Foutrement : la mécanique du corps

Foutrement : la mécanique du corps
  • Date:
  • Auteur: Maryse Boyce
  • Catégorie: Vu / Entendu

Pour quatre jours seulement, du 25 au 28 janvier 2012, le théâtre de Quat'Sous nous donne la chance de voir ou de revoir la deuxième création de la chorégraphe Virginie Brunelle, Foutrement, qui avait à l'origine été présentée à La Chapelle. Cadette de Le Complexe des genres, mais aînée de Les Cuisses à l'écart du coeur, la pièce aborde un thème cher à la chorégraphe, la dynamique des relations homme-femme. Elle jette cette fois-ci une attention particulière à l'adultère. Compte-rendu d'une soirée qui marque.

À l'ouverture de la pièce, une danseuse nue tremble de tout son corps, en équilibre sur ses pointes, alors qu'un homme se tient en retrait.
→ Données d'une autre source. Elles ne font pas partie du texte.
theorem main_spec (g : List (Int × Int × List ((Int × Int) × Int)))
    (hpre : (g.map (fun e => (e.1, e.2.1))).Nodup) :
    to_labeled_edge_graph g = to_labeled_edge_graph_alt g := by
  have hedges : g.foldl
      (fun acc e => acc ++ e.2.2.map (fun p => (((e.1, e.2.1), p.1), (p.2, p.1.2)))) []
      = edgesOf g := by
    rw [PySem.List.foldl_append_eq_flatMap]
    rfl
  have hA : g.foldl
      (fun (st : Int × DNC × DEG × DCV) e =>
        let node_from := (e.1, e.2.1)
        let st1 := (tlegLookup g node_from).foldl
          (fun st p =>
            let (n, nc, eg, cv) := st
            let value := (p.2, p.1.2)
            let nc := nc.insert n ((node_from, p.1), value)
            let cv := if cv.contains value then cv else cv.insert value []
            let cv := cv.modify value [] (fun l => l ++ [n])
            (n + 1, nc, eg, cv)) st
        let (n, nc, eg, cv) := st1
        let eg := nc.keys.foldl
          (fun eg i =>
            let eg := eg.insert i []
            nc.keys.foldl
              (fun eg j =>
                if (nc.getD i (((0, 0), (0, 0)), (0, 0))).1.2 ==
                   (nc.getD j (((0, 0), (0, 0)), (0, 0))).1.1
                then eg.modify i [] (fun l => l ++ [j]) else eg) eg) eg
        (n, nc, eg, cv))
      (0, PySem.Dict.empty, PySem.Dict.empty, PySem.Dict.empty)
      = g.foldl bodyC (0, PySem.Dict.empty, PySem.Dict.empty, PySem.Dict.empty) := by
    apply PySem.List.foldl_congr_mem
    intro st e he
    have hlk : tlegLookup g (e.1, e.2.1) = e.2.2 := by
      rw [tlegLookup, lookup_self0 g hpre e he]
    simp only [hlk, innerA_eq]
    rfl
  have hmain := main_fold g [] PySem.Dict.empty PySem.Dict.empty rfl
  simp only [List.length_nil, Nat.cast_zero, List.nil_append] at hmain
  have hinit : (PySem.Dict.mk (PySem.List.enumerate ([] : List NCv)) : DNC) = PySem.Dict.empty := rfl
  rw [hinit] at hmain
  rw [to_labeled_edge_graph, to_labeled_edge_graph_alt, hedges, hA, hmain]
  rw [PySem.List.foldl_prod_mk
    (f := fun (d : DCV) (ie : Int × NCv) => d.modify ie.2.1.1 [] (fun l => l ++ [ie.1]))
    (g := fun (d : DCV) (ie : Int × NCv) => d.modify ie.2.2 [] (fun l => l ++ [ie.1]))]
  dsimp only
  refine Prod.ext ?_ (Prod.ext rfl (Prod.ext rfl rfl))
  by_cases hg : g.isEmpty
  · rw [List.isEmpty_iff] at hg
    subst hg
    rfl
  · simp only [hg, Bool.false_eq_true, if_false]
    show egItems (edgesOf g) = _
    rw [egItems]
    apply List.map_congr_left
    intro ie hie
    rw [bysrc_getD (edgesOf g) ie.2.1.2]
    congr 1
    rw [adjE]
    congr 1
    apply List.filter_congr
    intro je hje
    exact (Bool.beq_comm ..)


-- ===== VERDICT (by name: the statement is the Claim_ definition above) =====
theorem to_labeled_edge_graph_spec : Claim_equal_to_labeled_edge_graph := by
  intro g _hdom hpre
  exact main_spec g hpre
Sont alors enfilées à l'unisson, frénétiquement, des protections de hockey pour le haut du corps. Le cœur ainsi protégé, il s'ensuit une rencontre où la tension charnelle est palpable et très gracieusement démontrée.

Dans une entrevue faite par Fabbie Barthélémy en mai 2010, Virginie Brunelle avouait avoir pour influence Pina Bausch, une chorégraphe allemande, dont l'oeuvre a récemment été portée au grand écran par Wim Wenders, pratiquement au même moment où Brunelle signait la chorégraphie de certaines scènes du film Nuit #1. Les traces de l'Allemande sont palpables dans la manière de Virginie de placer certaines séquences de chute en boucle, jusqu'à ce que le mouvement épuré des deux corps forme une boucle fluide tout à fait poétique.

Sans être moralisatrice ni surlignée à gros traits, la pièce réussit à montrer et faire vivre tous les états possibles de l'adultère : attirance électrique, désirs non synchronisés, va-et-vient entre rejet et réciprocité, efforts de la séduction, tendresse et déception en un crescendo que l'on ne croit pas possible tellement les émotions sont bien transmises et l'intensité forte.

La chorégraphie oscille entre brutalité, délicatesse, sensualité, beauté et violence. La souffrance côtoie le plaisir et la passion précède la tristesse dans des moments d'apesanteur fragile et de débandade frénétique. La performance des danseurs, très physique, impressionne. La trame sonore porte bien les tableaux, leur insufflant tantôt une plus grande intensité ou encore une ironie comique lorsque les airs de Love Hurts résonnent. Foutrement, c'est un soixante-cinq minutes qui laisse des belles images dans la tête et qui varlope le coeur.

On y court parce qu'il ne reste que 2 représentation.

Foutrement, présenté au Théâtre de Quat'Sous du 25 au 29 janvier.